(Iran TST 2009 P9) In triangle $ABC$, $D$, $E$ and $F$ are the points of tangency of incircle with the center of $I$ to $BC$, $CA$ and $AB$ respectively. Let $M$ be the foot of the perpendicular from $D$ to $EF$. $P$ is on $DM$ such that $DP = MP$. If $H$ is the orthocenter of $BIC$, prove that $PH$ bisects $ EF$.
Let $N$ be the midpoint of $EF$ we wish to show that $P, N$, and $H$ are collinear. We invoke a few lemmas.
Returning to the problem at hand, denote the feet of the altitudes in triangle $BIC$ from $B$ and $C$ in by $X$ and $Y$, respectively. By Lemma 2, we know immediately that $X$ and $Y$ lie on the line $EF$. Then there are two key claims.

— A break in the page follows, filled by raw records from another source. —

-- pv_equiv track=rewrite | github.com/Roberttguo/algorithm_data_structure | find second maximum and second minimum.py | find_Positive_2ndMaxMin
-- ===== SOURCE A (Python) =====
-- def find_Positive_2ndMaxMin(arr):
--
--     max_v=-2**32
--     second_max=-2**32
--     min_v=2**32
--     second_min=2**32
--
--     for e in arr:
--         if e>=0:
--             if e>max_v:
--                 second_max=max_v
--                 max_v=e
--             else:
--                 if e>second_max:
--                     second_max=e
--             if e<min_v:
--                 second_min=min_v
--                 min_v=e
--             else:
--                 if e<second_min:
--                     second_min=e
--     return (min_v, second_min, max_v, second_max)
-- ===== SOURCE B (Python) =====
-- def find_Positive_2ndMaxMin(arr):
--     pos = sorted(e for e in arr if e >= 0)
--     min_v = pos[0] if pos else 2**32
--     second_min = pos[1] if len(pos) >= 2 else 2**32
--     max_v = pos[-1] if pos else -2**32
--     second_max = pos[-2] if len(pos) >= 2 else -2**32
--     return (min_v, second_min, max_v, second_max)
-- ===== Notes on version B (the rewrite author's own statement) =====
-- stated objective: alternative
-- what changed: Replaces A's four-variable online scan over the array with filtering the non-negative elements, sorting them, and reading the min/second-min/max/second-max directly off the sorted list (same -2**32 / 2**32 sentinels when fewer than two non-negatives exist).
import Mathlib
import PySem

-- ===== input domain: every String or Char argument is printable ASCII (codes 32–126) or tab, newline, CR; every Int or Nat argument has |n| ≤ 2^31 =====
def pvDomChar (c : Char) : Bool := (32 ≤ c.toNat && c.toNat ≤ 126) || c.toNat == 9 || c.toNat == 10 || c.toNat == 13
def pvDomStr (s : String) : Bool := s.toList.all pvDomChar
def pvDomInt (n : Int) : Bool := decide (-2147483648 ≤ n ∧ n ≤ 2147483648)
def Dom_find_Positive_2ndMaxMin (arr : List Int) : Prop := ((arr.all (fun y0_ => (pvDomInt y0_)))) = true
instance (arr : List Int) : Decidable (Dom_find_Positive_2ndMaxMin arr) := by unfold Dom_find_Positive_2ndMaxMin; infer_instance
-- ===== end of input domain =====

-- B replaces A's four-variable online scan by filter-nonnegatives, sort, then direct index
-- reads (alternative decomposition, same sentinels); return values proved equal on the whole domain.

-- ===== PORT A =====
-- A's loop body, split into the (max_v, second_max) and (min_v, second_min) pair updates.
def pvTop (p : Int × Int) (e : Int) : Int × Int :=
  if e > p.1 then (e, p.1) else if e > p.2 then (p.1, e) else p

def pvBot (p : Int × Int) (e : Int) : Int × Int :=
  if e < p.1 then (e, p.1) else if e < p.2 then (p.1, e) else p

def pvStep (st : (Int × Int) × (Int × Int)) (e : Int) : (Int × Int) × (Int × Int) :=
  if e ≥ 0 then (pvTop st.1 e, pvBot st.2 e) else st

def find_Positive_2ndMaxMin (arr : List Int) : Int × Int × Int × Int :=
  let st := arr.foldl pvStep ((-4294967296, -4294967296), (4294967296, 4294967296))
  (st.2.1, st.2.2, st.1.1, st.1.2)

-- ===== PORT B =====
def find_Positive_2ndMaxMin_alt (arr : List Int) : Int × Int × Int × Int :=
  let pos := PySem.List.sorted (arr.filter (fun e => e ≥ 0)) (fun x => x) false
  let min_v := if pos ≠ [] then (PySem.List.pyGet? pos 0).getD 0 else 4294967296
  let second_min := if 2 ≤ pos.length then (PySem.List.pyGet? pos 1).getD 0 else 4294967296
  let max_v := if pos ≠ [] then (PySem.List.pyGet? pos (-1)).getD 0 else -4294967296
  let second_max := if 2 ≤ pos.length then (PySem.List.pyGet? pos (-2)).getD 0 else -4294967296
  (min_v, second_min, max_v, second_max)

-- ===== PRECONDITION & SPEC =====
def Spec_find_Positive_2ndMaxMin (arr : List Int) (out : Int × Int × Int × Int) : Prop := out = find_Positive_2ndMaxMin_alt arr
instance (arr : List Int) (out : Int × Int × Int × Int) : Decidable (Spec_find_Positive_2ndMaxMin arr out) := by unfold Spec_find_Positive_2ndMaxMin; infer_instance

-- ===== CLAIM (what is proved, stated in full; the proofs are below) =====
def Claim_equal_find_Positive_2ndMaxMin : Prop := ∀ (arr : List Int), Dom_find_Positive_2ndMaxMin arr → Spec_find_Positive_2ndMaxMin arr (find_Positive_2ndMaxMin arr)

-- ===== LEMMAS AND PROOFS =====

theorem pvTop_comm (p : Int × Int) (a b : Int) : pvTop (pvTop p a) b = pvTop (pvTop p b) a := by
  rcases p with ⟨m, s⟩
  simp only [pvTop]
  split_ifs <;> simp_all [Prod.ext_iff] <;> omega

theorem pvBot_comm (p : Int × Int) (a b : Int) : pvBot (pvBot p a) b = pvBot (pvBot p b) a := by
  rcases p with ⟨m, s⟩
  simp only [pvBot]
  split_ifs <;> simp_all [Prod.ext_iff] <;> omega

theorem pvStep_comm (st : (Int × Int) × (Int × Int)) (a b : Int) :
    pvStep (pvStep st a) b = pvStep (pvStep st b) a := by
  by_cases ha : a ≥ 0 <;> by_cases hb : b ≥ 0 <;>
    simp [pvStep, ha, hb, pvTop_comm, pvBot_comm]

theorem pvFoldl_perm {l₁ l₂ : List Int} (h : l₁.Perm l₂) :
    ∀ st, l₁.foldl pvStep st = l₂.foldl pvStep st := by
  induction h with
  | nil => intro st; rfl
  | cons x _ ih => intro st; simp only [List.foldl_cons]; exact ih _
  | swap x y l => intro st; simp only [List.foldl_cons]; rw [pvStep_comm]
  | trans _ _ ih₁ ih₂ => intro st; rw [ih₁, ih₂]

theorem pvFoldl_filter (arr : List Int) :
    ∀ st, arr.foldl pvStep st = (arr.filter (fun e => e ≥ 0)).foldl pvStep st := by
  induction arr with
  | nil => intro st; rfl
  | cons x t ih =>
    intro st
    by_cases hx : x ≥ 0
    · simp only [List.filter_cons, hx, decide_true, if_true, List.foldl_cons]; exact ih _
    · have hstep : pvStep st x = st := by simp [pvStep, hx]
      simp only [List.filter_cons, List.foldl_cons, hstep]
      simp only [show (decide (x ≥ 0)) = false by simp [hx]]
      exact ih st

-- the tuple ((last, second-last), (head, second)) that A's state reaches on an ascending list
def pvExtract (s : List Int) : (Int × Int) × (Int × Int) :=
  ((s.getLastD (-4294967296), s.dropLast.getLastD (-4294967296)),
   (s.headD 4294967296, s.tail.headD 4294967296))

theorem pvGetLastD_mem (l : List Int) (h : l ≠ []) (d : Int) : l.getLastD d ∈ l := by
  rw [List.getLastD_eq_getLast?, List.getLast?_eq_some_getLast h]
  exact List.getLast_mem h

theorem pvGetLastD_concat (l : List Int) (e d : Int) : (l ++ [e]).getLastD d = e := by
  rw [List.getLastD_eq_getLast?, List.getLast?_concat]; rfl

theorem pvStep_extract (l : List Int) (e : Int) (he0 : 0 ≤ e) (heB : e < 4294967296)
    (hl0 : ∀ x ∈ l, 0 ≤ x) (hle : ∀ x ∈ l, x ≤ e) :
    pvStep (pvExtract l) e = pvExtract (l ++ [e]) := by
  rcases l with _ | ⟨x, _ | ⟨y, t⟩⟩
  · simp only [pvExtract, pvStep, pvTop, pvBot, List.nil_append]
    split_ifs <;> simp_all [Prod.mk.injEq] <;> omega
  · have hx0 : 0 ≤ x := hl0 x (by simp)
    have hxe : x ≤ e := hle x (by simp)
    simp only [pvExtract, pvStep, pvTop, pvBot]
    split_ifs <;> simp_all [Prod.mk.injEq] <;> omega
  · have hne2 : x :: y :: t ≠ [] := by simp
    have hdne : (x :: y :: t).dropLast ≠ [] := by simp
    have hmxe : (x :: y :: t).getLastD (-4294967296) ≤ e :=
      hle _ (pvGetLastD_mem _ hne2 _)
    have hsme : (x :: y :: t).dropLast.getLastD (-4294967296) ≤ e :=
      hle _ (List.mem_of_mem_dropLast (pvGetLastD_mem _ hdne _))
    have hxe : x ≤ e := hle x (by simp)
    have hye : y ≤ e := hle y (by simp)
    have hdl : ((x :: y :: t) ++ [e]).dropLast = x :: y :: t := List.dropLast_concat
    have hgl : ((x :: y :: t) ++ [e]).getLastD (-4294967296) = e := pvGetLastD_concat _ _ _
    have hhd : ((x :: y :: t) ++ [e]).headD 4294967296 = x := by simp
    have htl : ((x :: y :: t) ++ [e]).tail.headD 4294967296 = y := by simp
    simp only [pvExtract]
    rw [hdl, hgl, hhd, htl]
    simp only [pvStep, pvTop, pvBot, List.headD_cons, List.tail_cons]
    split_ifs <;> simp_all [Prod.mk.injEq] <;> omega

theorem pvFold_sorted (s : List Int) (hs : s.Pairwise (· ≤ ·))
    (hlb : ∀ x ∈ s, 0 ≤ x) (hub : ∀ x ∈ s, x < 4294967296) :
    s.foldl pvStep ((-4294967296, -4294967296), (4294967296, 4294967296)) = pvExtract s := by
  induction s using List.reverseRecOn with
  | nil => rfl
  | append_singleton l e ih =>
    have hp := List.pairwise_append.mp hs
    have hle : ∀ x ∈ l, x ≤ e := fun x hx => hp.2.2 x hx e (List.mem_singleton_self e)
    have hl0 : ∀ x ∈ l, 0 ≤ x := fun x hx => hlb x (by simp [hx])
    rw [List.foldl_append, ih hp.1 hl0 (fun x hx => hub x (by simp [hx])),
      List.foldl_cons, List.foldl_nil,
      pvStep_extract l e (hlb e (by simp)) (hub e (by simp)) hl0 hle]

theorem pvIdx0 (pos : List Int) (h : pos ≠ []) :
    (PySem.List.pyGet? pos 0).getD 0 = pos.headD 4294967296 := by
  rcases pos with _ | ⟨x, t⟩
  · exact absurd rfl h
  · simp [PySem.List.pyGet?, PySem.List.pyIdx?]

theorem pvIdx1 (pos : List Int) (h : 2 ≤ pos.length) :
    (PySem.List.pyGet? pos 1).getD 0 = pos.tail.headD 4294967296 := by
  rcases pos with _ | ⟨x, _ | ⟨y, t⟩⟩ <;> simp_all [PySem.List.pyGet?, PySem.List.pyIdx?]

theorem pvIdxN1 (pos : List Int) (h : pos ≠ []) :
    (PySem.List.pyGet? pos (-1)).getD 0 = pos.getLastD (-4294967296) := by
  rw [PySem.List.pyGet?_neg_one]
  rcases List.eq_nil_or_concat pos with rfl | ⟨l, a, rfl⟩
  · exact absurd rfl h
  · rw [List.concat_eq_append, List.getLast?_concat, pvGetLastD_concat]; rfl

theorem pvIdxN2 (pos : List Int) (h : 2 ≤ pos.length) :
    (PySem.List.pyGet? pos (-2)).getD 0 = pos.dropLast.getLastD (-4294967296) := by
  rcases List.eq_nil_or_concat pos with rfl | ⟨l, a, rfl⟩
  · simp at h
  · rcases List.eq_nil_or_concat l with rfl | ⟨m, c, rfl⟩
    · simp at h
    · simp only [List.concat_eq_append] at h ⊢
      have hlen : ((m ++ [c]) ++ [a]).length = m.length + 2 := by simp
      rw [PySem.List.pyGet?_neg_ofNat _ 2 (by omega) (by omega)]
      have hidx : ((m ++ [c]) ++ [a]).length - 2 = m.length := by simp
      rw [hidx, List.append_assoc]
      have hget : (m ++ ([c] ++ [a]))[m.length]? = some c := by
        rw [List.getElem?_append_right (by omega)]
        simp
      rw [hget, ← List.append_assoc, List.dropLast_concat, pvGetLastD_concat]
      rfl

-- ===== VERDICT (by name: the statement is the Claim_ definition above) =====
theorem find_Positive_2ndMaxMin_spec : Claim_equal_find_Positive_2ndMaxMin := by
  intro arr hdom
  unfold Spec_find_Positive_2ndMaxMin
  have hbound : ∀ x ∈ arr, x ≤ 2147483648 := by
    intro x hx
    have := List.all_eq_true.mp hdom x hx
    simp [pvDomInt] at this
    omega
  set f := arr.filter (fun e => e ≥ 0) with hf
  set s := PySem.List.sorted f (fun x => x) false with hsdef
  have hperm : s.Perm f := PySem.List.sorted_perm f _ _
  have hlb : ∀ x ∈ s, 0 ≤ x := by
    intro x hx
    have hmem := hperm.mem_iff.mp hx
    rw [hf, List.mem_filter] at hmem
    simpa using hmem.2
  have hub : ∀ x ∈ s, x < 4294967296 := by
    intro x hx
    have hmem := hperm.mem_iff.mp hx
    rw [hf, List.mem_filter] at hmem
    have := hbound x hmem.1
    omega
  have hpw : s.Pairwise (· ≤ ·) := by
    have := PySem.List.sorted_pairwise f (fun x => x)
    simpa [hsdef] using this
  have hA : find_Positive_2ndMaxMin arr =
      (s.headD 4294967296, s.tail.headD 4294967296,
       s.getLastD (-4294967296), s.dropLast.getLastD (-4294967296)) := by
    unfold find_Positive_2ndMaxMin
    rw [pvFoldl_filter arr, ← hf, pvFoldl_perm hperm.symm, pvFold_sorted s hpw hlb hub]
    rfl
  rw [hA]
  unfold find_Positive_2ndMaxMin_alt
  rw [← hf, ← hsdef]
  by_cases h2 : 2 ≤ s.length
  · have hne : s ≠ [] := by intro h; rw [h] at h2; simp at h2
    simp only [hne, h2, ne_eq, not_false_iff, if_pos]
    rw [pvIdx0 s hne, pvIdx1 s h2, pvIdxN1 s hne, pvIdxN2 s h2]
  · rcases s with _ | ⟨x, _ | ⟨y, t⟩⟩
    · simp
    · simp [PySem.List.pyGet?, PySem.List.pyIdx?]
    · simp at h2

Claim 1: The incircle of triangle $DXY$ is tangent to side $XY$ at point $N$.
Proof: First, we prove that $I$ is the incentre of triangle $DXY$. To do this, we'll show that $IX$ and $IY$ bisect $\angle{DXY}$ and $\angle{DYX}$, respectively. Since $E, X, I, C$ are concyclic,
\[\angle{YXI} = \angle{EXI} = \angle{ECI} = \frac{1}{2} \angle{C} \]On the other hand,
\[ \angle{IXD} = 90^{\circ} - \angle{DXC} = 90^{\circ} - \angle{DIC} = \frac{1}{2} \angle{C} .\]Hence $IX$ bisects $\angle{DXY}$. The proof for $IY$ is analgous. Thus $I$ lies on the intersection of the angle bisectors and must be in the incentre.
Importantly, we also have that $N$ is the point of tangency of in the incircle of triangle $DXY$ with side $XY$. This follows from the fact that $INF$ and $INE$ are congruent so $IN$ is perpendicular to $EF$. Next, we prove the second claim.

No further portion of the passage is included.